Fig. 4 compares the time domain profiles of the SoC of the prosumers and the buy/sell prices over a 24 hour period between the conventional and agent-based scenarios after fully training the DQN agents. Comparing Fig. 4 (b)-(d) with Fig. 3 (a), it can be observed that in the conventional scenario the changes in the SoC of the battery of each prosumer is very closely synced with the prosumer’s PV generation profile. This is expected since as mentioned above in the conventional scenario prosumers inject power to grid when there is an excess energy generation. On the other hand, in the agent based scenario, the battery SoC is changed as a result of charge/discharge commands issued by the prosumer agents based on the identified optimal charge/discharge policy.
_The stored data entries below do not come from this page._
-- pv_equiv track=rewrite | github.com/cpuglis1/red_teaming_challenge_openai_oss_20b | scripts/_obfuscation.py | space_out_digits
-- ===== SOURCE A (Python) =====
-- def space_out_digits(s: str, gap: str = " ") -> str:
--     out, buf = [], []
--     for ch in s:
--         if ch.isdigit():
--             buf.append(ch)
--         else:
--             if buf:
--                 out.append(gap.join(buf)); buf = []
--             out.append(ch)
--     if buf:
--         out.append(gap.join(buf))
--     return "".join(out)
-- ===== SOURCE B (Python) =====
-- def space_out_digits(s: str, gap: str = " ") -> str:
--     out = []
--     prev = False
--     for ch in s:
--         cur = ch.isdigit()
--         if cur and prev:
--             out.append(gap)
--         out.append(ch)
--         prev = cur
--     return "".join(out)
-- ===== Notes on version B (the rewrite author's own statement) =====
-- stated objective: simpler
-- what changed: Replaces A's digit-run buffer with its flush-and-gap.join steps by a single pass keeping only a previous-char-was-digit flag and emitting the gap on the fly between adjacent digits.
import Mathlib
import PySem

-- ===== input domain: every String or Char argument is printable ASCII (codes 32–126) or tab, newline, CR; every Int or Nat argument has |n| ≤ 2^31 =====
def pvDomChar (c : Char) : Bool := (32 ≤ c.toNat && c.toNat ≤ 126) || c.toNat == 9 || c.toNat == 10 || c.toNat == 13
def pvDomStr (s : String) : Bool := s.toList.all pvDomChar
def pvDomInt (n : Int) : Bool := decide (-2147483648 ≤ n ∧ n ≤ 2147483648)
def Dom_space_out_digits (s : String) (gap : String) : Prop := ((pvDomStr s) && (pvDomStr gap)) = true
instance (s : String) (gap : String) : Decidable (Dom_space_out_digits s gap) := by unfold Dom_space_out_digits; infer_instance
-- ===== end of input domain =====

-- B replaces A's run buffer + flush + gap.join with a single pass over the characters that
-- keeps only a previous-char-was-digit flag and emits the gap on the fly (objective: simpler).

-- ===== PORT A =====
-- A's loop body: append digit to buf; on a non-digit, flush buf as gap.join(buf) and append ch.
def sodStepA (g : List Char) (st : List (List Char) × List Char) (ch : Char) :
    List (List Char) × List Char :=
  if PySem.Chars.isdigit ch then (st.1, st.2 ++ [ch])
  else ((if st.2 = [] then st.1
         else st.1 ++ [PySem.Chars.join g (st.2.map (fun c => [c]))]) ++ [[ch]], [])

def space_out_digits (s : String) (gap : String) : String :=
  let r := s.toList.foldl (sodStepA gap.toList) ([], [])
  String.ofList (PySem.Chars.join []
    (if r.2 = [] then r.1
     else r.1 ++ [PySem.Chars.join gap.toList (r.2.map (fun c => [c]))]))

-- ===== PORT B =====
-- B's loop body: cur = ch.isdigit(); if cur and prev, append gap; append ch; prev = cur.
def sodStepB (g : List Char) (st : List (List Char) × Bool) (ch : Char) :
    List (List Char) × Bool :=
  let cur := PySem.Chars.isdigit ch
  ((if cur && st.2 then st.1 ++ [g] else st.1) ++ [[ch]], cur)

def space_out_digits_alt (s : String) (gap : String) : String :=
  String.ofList (PySem.Chars.join [] (s.toList.foldl (sodStepB gap.toList) ([], false)).1)

-- ===== PRECONDITION & SPEC =====
def Spec_space_out_digits (s : String) (gap : String) (out : String) : Prop := out = space_out_digits_alt s gap
instance (s : String) (gap : String) (out : String) : Decidable (Spec_space_out_digits s gap out) := by unfold Spec_space_out_digits; infer_instance

-- ===== CLAIM (what is proved, stated in full; the proofs are below) =====
def Claim_equal_space_out_digits : Prop := ∀ (s : String) (gap : String), Dom_space_out_digits s gap → Spec_space_out_digits s gap (space_out_digits s gap)

-- ===== LEMMAS AND PROOFS =====

-- sep.join(xs ++ [p]) = sep.join(xs) ++ sep ++ p for nonempty xs
theorem sod_join_append (sep : List Char) (xs : List (List Char)) (p : List Char) (h : xs ≠ []) :
    PySem.Chars.join sep (xs ++ [p]) = PySem.Chars.join sep xs ++ sep ++ p := by
  induction xs with
  | nil => exact absurd rfl h
  | cons x xs ih =>
    cases xs with
    | nil =>
      simp only [List.cons_append, List.nil_append, PySem.Chars.join_cons_cons,
        PySem.Chars.join_singleton]
    | cons y ys =>
      simp only [List.cons_append] at ih ⊢
      rw [PySem.Chars.join_cons_cons, PySem.Chars.join_cons_cons, ih (by simp)]
      simp [List.append_assoc]

-- "".join(out ++ [p]) appends p to "".join(out)
theorem sod_flat_append (xs : List (List Char)) (p : List Char) :
    PySem.Chars.join [] (xs ++ [p]) = PySem.Chars.join [] xs ++ p := by
  cases xs with
  | nil => simp [PySem.Chars.join_singleton]
  | cons x xs => simpa using sod_join_append [] (x :: xs) p (by simp)

theorem sod_flat_append2 (xs : List (List Char)) (p q : List Char) :
    PySem.Chars.join [] (xs ++ [p, q]) = PySem.Chars.join [] xs ++ p ++ q := by
  rw [show xs ++ [p, q] = (xs ++ [p]) ++ [q] by simp, sod_flat_append, sod_flat_append]

-- what A still owes: the pending buffer, rendered with gap
def sodTail (g : List Char) (buf : List Char) : List Char :=
  if buf = [] then [] else PySem.Chars.join g (buf.map (fun c => [c]))

-- loop invariant: B's emitted characters = A's emitted characters ++ A's pending buffer (rendered)
theorem sod_inv (g : List Char) (l : List Char) :
    ∀ (outA outB : List (List Char)) (buf : List Char),
    PySem.Chars.join [] outB = PySem.Chars.join [] outA ++ sodTail g buf →
    PySem.Chars.join [] (l.foldl (sodStepB g) (outB, !buf.isEmpty)).1
      = PySem.Chars.join [] (l.foldl (sodStepA g) (outA, buf)).1
        ++ sodTail g (l.foldl (sodStepA g) (outA, buf)).2 := by
  induction l with
  | nil => intro outA outB buf h; simpa using h
  | cons ch l ih =>
    intro outA outB buf h
    by_cases hd : PySem.Chars.isdigit ch = true
    · have hA : List.foldl (sodStepA g) (outA, buf) (ch :: l)
          = List.foldl (sodStepA g) (outA, buf ++ [ch]) l := by
        simp [sodStepA, hd]
      by_cases hb : buf = []
      · subst hb
        have hB : List.foldl (sodStepB g) (outB, !([] : List Char).isEmpty) (ch :: l)
            = List.foldl (sodStepB g) (outB ++ [[ch]], !([] ++ [ch] : List Char).isEmpty) l := by
          simp [sodStepB, hd]
        rw [hA, hB]
        refine ih outA (outB ++ [[ch]]) ([] ++ [ch]) ?_
        rw [sod_flat_append, h]
        simp [sodTail, PySem.Chars.join_singleton]
      · have hbe : buf.isEmpty = false := by simpa [List.isEmpty_iff] using hb
        have hB : List.foldl (sodStepB g) (outB, !buf.isEmpty) (ch :: l)
            = List.foldl (sodStepB g) ((outB ++ [g]) ++ [[ch]], !(buf ++ [ch]).isEmpty) l := by
          simp [sodStepB, hd, hbe, show (buf ++ [ch]).isEmpty = false from by simp]
        rw [hA, hB]
        refine ih outA ((outB ++ [g]) ++ [[ch]]) (buf ++ [ch]) ?_
        rw [sod_flat_append, sod_flat_append, h]
        have hne : buf ++ [ch] ≠ [] := by simp
        simp only [sodTail, if_neg hb, if_neg hne, List.map_append, List.map_cons, List.map_nil]
        rw [sod_join_append g (buf.map (fun c => [c])) [ch] (by simpa using hb)]
        simp [List.append_assoc]
    · have hA : List.foldl (sodStepA g) (outA, buf) (ch :: l)
          = List.foldl (sodStepA g)
              ((if buf = [] then outA
                else outA ++ [PySem.Chars.join g (buf.map (fun c => [c]))]) ++ [[ch]], []) l := by
        simp [sodStepA, hd]
      have hB : List.foldl (sodStepB g) (outB, !buf.isEmpty) (ch :: l)
          = List.foldl (sodStepB g) (outB ++ [[ch]], !([] : List Char).isEmpty) l := by
        simp [sodStepB, hd]
      rw [hA, hB]
      refine ih _ (outB ++ [[ch]]) [] ?_
      rw [sod_flat_append, h]
      by_cases hb : buf = []
      · simp [hb, sodTail, sod_flat_append]
      · simp [sodTail, hb, sod_flat_append2, List.append_assoc]

-- ===== VERDICT (by name: the statement is the Claim_ definition above) =====
theorem space_out_digits_spec : Claim_equal_space_out_digits := by
  intro s gap _
  unfold Spec_space_out_digits space_out_digits space_out_digits_alt
  dsimp only
  have h := sod_inv gap.toList s.toList [] [] [] (by simp [sodTail])
  simp only [List.isEmpty_nil, Bool.not_true] at h
  set r := s.toList.foldl (sodStepA gap.toList) ([], []) with hr
  by_cases hb : r.2 = []
  · rw [if_pos hb, h]
    simp [sodTail, hb]
  · rw [if_neg hb, h]
    simp [sodTail, hb, sod_flat_append]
To compare the effect of this significant change in battery usage between the two scenarios, prosumers’ average daily electricity bill, grid daily profit and reserve power consumption for the two scenarios have been calculated and plotted in Fig.5. According to this figure, the prosumers’s average daily electricity bill is reduced significantly in the agent-based scenario. Similarly, the grid profit is considerably higher in the agent-based scenario which can be attributed to the significant drop in the reserve generation usage in this scenario.

According to the findings discussed above, it can be concluded that the grid and prosumer agents are leveraging the battery capacity of the prosumers to maximize their profits and reduce their costs.

In the next experiment, the effect of battery capacity on reduction of daily electricity bill of prosumers and raising the grid profit is investigated by running several agent-based simulations and increasing the battery capacity of the prosumers for each simulation. The results are shown in Fig. 6 and Fig. 7, respectively. As pictured, the battery capacity is increased from 2 kWh to 25 kWh and the daily energy bill of prosumers and the grid profit are measured at the end of simualtion and plotted against the battery capacity. Fig. 6 and Fig. 7 show a downward trend in the daily electricity cost of prosumers and an upward trend in the grid profit as a function of battery capacity. However, these trends seem to slow down around 15 kWh battery capacity, meaning that the improvements when using batteries with larger than 15 kWh capacity seem negligible. Therefore, for a given PV generation capacity (i.e., Ppv,maxP^{pv,\max}), it can be concluded that the proposed DR scheme can provide maximum benefits with a reasonable battery pack size of around 15 kWh in the households.

Refer to caption
Figure 4: Simulation results after learning algorithm convergence for a day (24 hours) (a) Grid buying and selling price (b) Prosumer 1 battery SoC (c) Prosumer 2 battery SoC (d) Prosumer 3 battery SoC
Refer to caption
Figure 5: Daily bill comparison over episodes (a)prosumer 1-3 daily bill (b) grid profit (c) grid reserve power consume
Refer to caption
Figure 6: Daily bill reduction for prosumers with different battery capacity
Refer to caption
Figure 7: Monitoring Grid profit change with different battery capacity

IV Conclusions

This paper proposes a new multiagent RL-based decision-making environment for implementing a DR scheme in a microgrid dominated by prosumers. The proposed technique implements a Real-Time Pricing scheme that can mitigate several shortcomings common to traditional DR methods while providing important economic benefits to the grid operator and prosumers. To showcase the better efficacy of the RL-based method, this work includes a comparison to a baseline traditional operation scenario in a small-scale microgrid system. Results showed significant daily bill reductions (e.g., 38% , 46%, and 26%) for prosumers in the proposed RL-based marketplace . Moreover, experiments on the use of prosumers’ energy storage capacity in this microgrid setup highlight the advantages of the proposed method in establishing a fair and balanced market setup.